■ Work instructions
Each line of the data below from the one holding "have hstep : (pvStep" to the one holding "-- ===== VERDICT", inclusive, is to be reproduced exactly; no other line belongs in the answer.
-------- Listed entries
-- pv_equiv track=rewrite | github.com/karmalet-DS/ChineseRealTalk | utils/hsk_vocab.py | format_levels
-- ===== SOURCE A (Python) =====
-- SYSTEMS = ("old", "new", "newest")
--
-- def _parse_tag(tag: str):
--     """'old-3' → ('old', 3). 숫자로 끝나지 않으면 None."""
--     if not isinstance(tag, str) or "-" not in tag:
--         return None
--     prefix, _, num = tag.rpartition("-")
--     if not num.isdigit():
--         return None
--     return prefix, int(num)
--
-- def format_levels(tags) -> str:
--     """
--     태그 리스트를 'old-3 / new-1 / newest-2' 형태로 포맷.
--     어떤 체계에도 속하지 않으면 '—' 반환.
--     """
--     if not tags:
--         return "—"
--     out = []
--     for sys in SYSTEMS:
--         nums = [p[1] for t in tags if (p := _parse_tag(t)) and p[0] == sys]
--         if nums:
--             out.append(f"{sys}-{min(nums)}")
--     return " / ".join(out) if out else "—"
-- ===== SOURCE B (Python) =====
-- SYSTEMS = ("old", "new", "newest")
--
-- def _parse_tag(tag: str):
--     if not isinstance(tag, str) or "-" not in tag:
--         return None
--     prefix, _, num = tag.rpartition("-")
--     if not num.isdigit():
--         return None
--     return prefix, int(num)
--
-- def format_levels(tags) -> str:
--     if not tags:
--         return "—"
--     mins = {}
--     for t in tags:
--         p = _parse_tag(t)
--         if p and p[0] in SYSTEMS:
--             mins[p[0]] = min(mins.get(p[0], p[1]), p[1])
--     out = [f"{s}-{mins[s]}" for s in SYSTEMS if s in mins]
--     return " / ".join(out) if out else "—"
-- ===== Notes on version B (the rewrite author's own statement) =====
-- stated objective: alternative
-- what changed: A scans the whole tag list once per system (3 passes, building a list of levels per system and taking min); B makes a single pass over tags, keeping a dict of running minima per system, then emits in SYSTEMS order.
import Mathlib
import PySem

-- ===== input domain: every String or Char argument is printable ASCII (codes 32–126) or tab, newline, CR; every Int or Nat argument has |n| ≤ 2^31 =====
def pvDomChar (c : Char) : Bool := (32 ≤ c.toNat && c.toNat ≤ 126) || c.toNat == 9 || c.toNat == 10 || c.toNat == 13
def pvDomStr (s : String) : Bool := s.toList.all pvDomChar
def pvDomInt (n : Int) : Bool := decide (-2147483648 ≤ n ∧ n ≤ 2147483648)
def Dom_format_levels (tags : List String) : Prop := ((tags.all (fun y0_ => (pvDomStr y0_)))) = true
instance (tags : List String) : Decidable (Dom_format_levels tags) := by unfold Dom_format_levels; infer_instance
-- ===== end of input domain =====

-- B replaces A's one-scan-per-system structure by a single pass keeping a dict of running minima (alternative decomposition, same result).

-- ===== PORT A =====
def pvSystems : List String := ["old", "new", "newest"]

-- _parse_tag: '-' membership, rpartition at the LAST '-', isdigit guard, int(num).
-- rpartition is ported by hand (take/drop at rfind's index); int(num) is PySem.Int.ofChars?,
-- exact here because strIsdigit guarantees a nonempty all-digit string (so .getD 0 is never taken).
def pvParseTag (tag : String) : Option (String × Int) :=
  let cs := tag.toList
  if PySem.Chars.isIn ['-'] cs then
    let i := (PySem.Chars.rfind cs ['-']).toNat
    let num := cs.drop (i + 1)
    if PySem.Chars.strIsdigit num then
      some (String.ofList (cs.take i), (PySem.Int.ofChars? num).getD 0)
    else none
  else none

-- A's inner comprehension: levels of the tags whose parsed prefix is sys
def pvNumsFor (tags : List String) (sys : String) : List Int :=
  tags.filterMap (fun t =>
    match pvParseTag t with
    | some p => if p.1 = sys then some p.2 else none
    | none => none)

def format_levels (tags : List String) : String :=
  if tags = [] then "—"
  else
    let out := pvSystems.foldl (fun out sys =>
      let nums := pvNumsFor tags sys
      match PySem.List.min? nums (fun x => x) with   -- 'if nums: out.append(f"{sys}-{min(nums)}")'
      | some m => out ++ [sys ++ "-" ++ PySem.Int.toStr m]
      | none => out) []
    if out = [] then "—" else PySem.Str.join " / " out

-- ===== PORT B =====
-- one step of B's single pass: mins[p[0]] = min(mins.get(p[0], p[1]), p[1])
def pvStep (d : PySem.Dict String Int) (t : String) : PySem.Dict String Int :=
  match pvParseTag t with
  | some p => if pvSystems.contains p.1 then d.insert p.1 (min (d.getD p.1 p.2) p.2) else d
  | none => d

def format_levels_alt (tags : List String) : String :=
  if tags = [] then "—"
  else
    let mins := tags.foldl pvStep PySem.Dict.empty
    let out := pvSystems.filterMap (fun s =>   -- [f"{s}-{mins[s]}" for s in SYSTEMS if s in mins]
      match mins.get? s with
      | some m => some (s ++ "-" ++ PySem.Int.toStr m)
      | none => none)
    if out = [] then "—" else PySem.Str.join " / " out

-- ===== PRECONDITION & SPEC =====
def Spec_format_levels (tags : List String) (out : String) : Prop := out = format_levels_alt tags
instance (tags : List String) (out : String) : Decidable (Spec_format_levels tags out) := by unfold Spec_format_levels; infer_instance

-- ===== CLAIM (what is proved, stated in full; the proofs are below) =====
def Claim_equal_format_levels : Prop := ∀ (tags : List String), Dom_format_levels tags → Spec_format_levels tags (format_levels tags)

-- ===== LEMMAS AND PROOFS =====

-- option-valued min accumulator (proof-only helper)
def pvOptMin : Option Int → Option Int → Option Int
  | none, o => o
  | some m, none => some m
  | some m, some k => some (min m k)

lemma pvFoldlMin (a b : Int) (l : List Int) :
    List.foldl min (min a b) l = min a (List.foldl min b l) :=
  List.foldl_assoc

-- the dict built by B's pass answers, at each key in SYSTEMS, the min of A's per-system list
lemma pvFold_get? (sys : String) (hs : pvSystems.contains sys = true) :
    ∀ (tags : List String) (d : PySem.Dict String Int),
      (tags.foldl pvStep d).get? sys
        = pvOptMin (d.get? sys) (PySem.List.min? (pvNumsFor tags sys) (fun x => x)) := by
  intro tags
  induction tags with
  | nil =>
      intro d
      simp only [pvNumsFor, List.filterMap_nil, List.foldl_nil, PySem.List.min?]
      cases d.get? sys <;> simp [pvOptMin]
  | cons t rest ih =>
      intro d
      have hnum : pvNumsFor (t :: rest) sys
          = (match pvParseTag t with
             | some p => if p.1 = sys then some p.2 else none
             | none => none).toList ++ pvNumsFor rest sys := by
        simp [pvNumsFor, List.filterMap_cons]
        cases pvParseTag t with
        | none => simp
        | some p => by_cases hp : p.1 = sys <;> simp [hp]
      rw [List.foldl_cons]
      cases hpt : pvParseTag t with
      | none =>
          have hstep : pvStep d t = d := by simp [pvStep, hpt]
          rw [hstep, ih d]
          simp [hnum, hpt]
      | some p =>
          by_cases hp : p.1 = sys
          · -- this tag contributes p.2 to sys
            have hstep : pvStep d t = d.insert sys (min (d.getD sys p.2) p.2) := by
              have hmem : sys ∈ pvSystems := by simpa using hs
              simp [pvStep, hpt, hp, hmem]
            have hnum' : pvNumsFor (t :: rest) sys = p.2 :: pvNumsFor rest sys := by
              simp [hnum, hpt, hp]
            rw [hstep, ih, PySem.Dict.get?_insert_self, PySem.Dict.getD_eq_get?_getD, hnum']
            cases hd : d.get? sys with
            | none =>
                cases hrest : pvNumsFor rest sys with
                | nil => simp [PySem.List.min?, pvOptMin]
                | cons a l =>
                    simp only [Option.getD, PySem.List.min?_id_cons, pvOptMin,
                      List.foldl_cons, min_self]
                    rw [pvFoldlMin]
            | some m =>
                cases hrest : pvNumsFor rest sys with
                | nil => simp [PySem.List.min?, pvOptMin]
                | cons a l =>
                    simp only [Option.getD, PySem.List.min?_id_cons, pvOptMin,
                      List.foldl_cons]
                    rw [pvFoldlMin, min_assoc]
          · -- tag for a different prefix: key sys untouched
            have hns : sys ≠ p.1 := fun h => hp h.symm
            have hstep : (pvStep d t).get? sys = d.get? sys := by
              by_cases hc : pvSystems.contains p.1 = true
              · simp only [pvStep, hpt, hc, if_pos]
                exact PySem.Dict.get?_insert_of_ne _ _ hns
              · simp only [pvStep, hpt]
                rw [if_neg (by simpa using hc)]
            have ih' := ih (pvStep d t)
            rw [hstep] at ih'
            rw [ih']
            simp [hnum, hpt, hp]

-- at the empty initial dict the accumulator disappears
lemma pvBuild_get? (sys : String) (hs : pvSystems.contains sys = true) (tags : List String) :
    (tags.foldl pvStep PySem.Dict.empty).get? sys
      = PySem.List.min? (pvNumsFor tags sys) (fun x => x) := by
  rw [pvFold_get? sys hs tags PySem.Dict.empty, PySem.Dict.get?_empty]
  cases PySem.List.min? (pvNumsFor tags sys) (fun x => x) <;> rfl

-- ===== VERDICT (by name: the statement is the Claim_ definition above) =====
theorem format_levels_spec : Claim_equal_format_levels := by
  intro tags _
  unfold Spec_format_levels format_levels format_levels_alt
  by_cases h : tags = []
  · simp [h]
  · simp only [h, if_false]
    simp only [pvSystems, List.foldl_cons, List.foldl_nil, List.filterMap_cons,
      List.filterMap_nil]
    rw [pvBuild_get? "old" (by decide) tags,
        pvBuild_get? "new" (by decide) tags,
        pvBuild_get? "newest" (by decide) tags]
    cases PySem.List.min? (pvNumsFor tags "old") (fun x => x) <;>
      cases PySem.List.min? (pvNumsFor tags "new") (fun x => x) <;>
        cases PySem.List.min? (pvNumsFor tags "newest") (fun x => x) <;> simp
----------------
■ Completed task
            have hstep : (pvStep d t).get? sys = d.get? sys := by
              by_cases hc : pvSystems.contains p.1 = true
              · simp only [pvStep, hpt, hc, if_pos]
                exact PySem.Dict.get?_insert_of_ne _ _ hns
              · simp only [pvStep, hpt]
                rw [if_neg (by simpa using hc)]
            have ih' := ih (pvStep d t)
            rw [hstep] at ih'
            rw [ih']
            simp [hnum, hpt, hp]

-- at the empty initial dict the accumulator disappears
lemma pvBuild_get? (sys : String) (hs : pvSystems.contains sys = true) (tags : List String) :
    (tags.foldl pvStep PySem.Dict.empty).get? sys
      = PySem.List.min? (pvNumsFor tags sys) (fun x => x) := by
  rw [pvFold_get? sys hs tags PySem.Dict.empty, PySem.Dict.get?_empty]
  cases PySem.List.min? (pvNumsFor tags sys) (fun x => x) <;> rfl

-- ===== VERDICT (by name: the statement is the Claim_ definition above) =====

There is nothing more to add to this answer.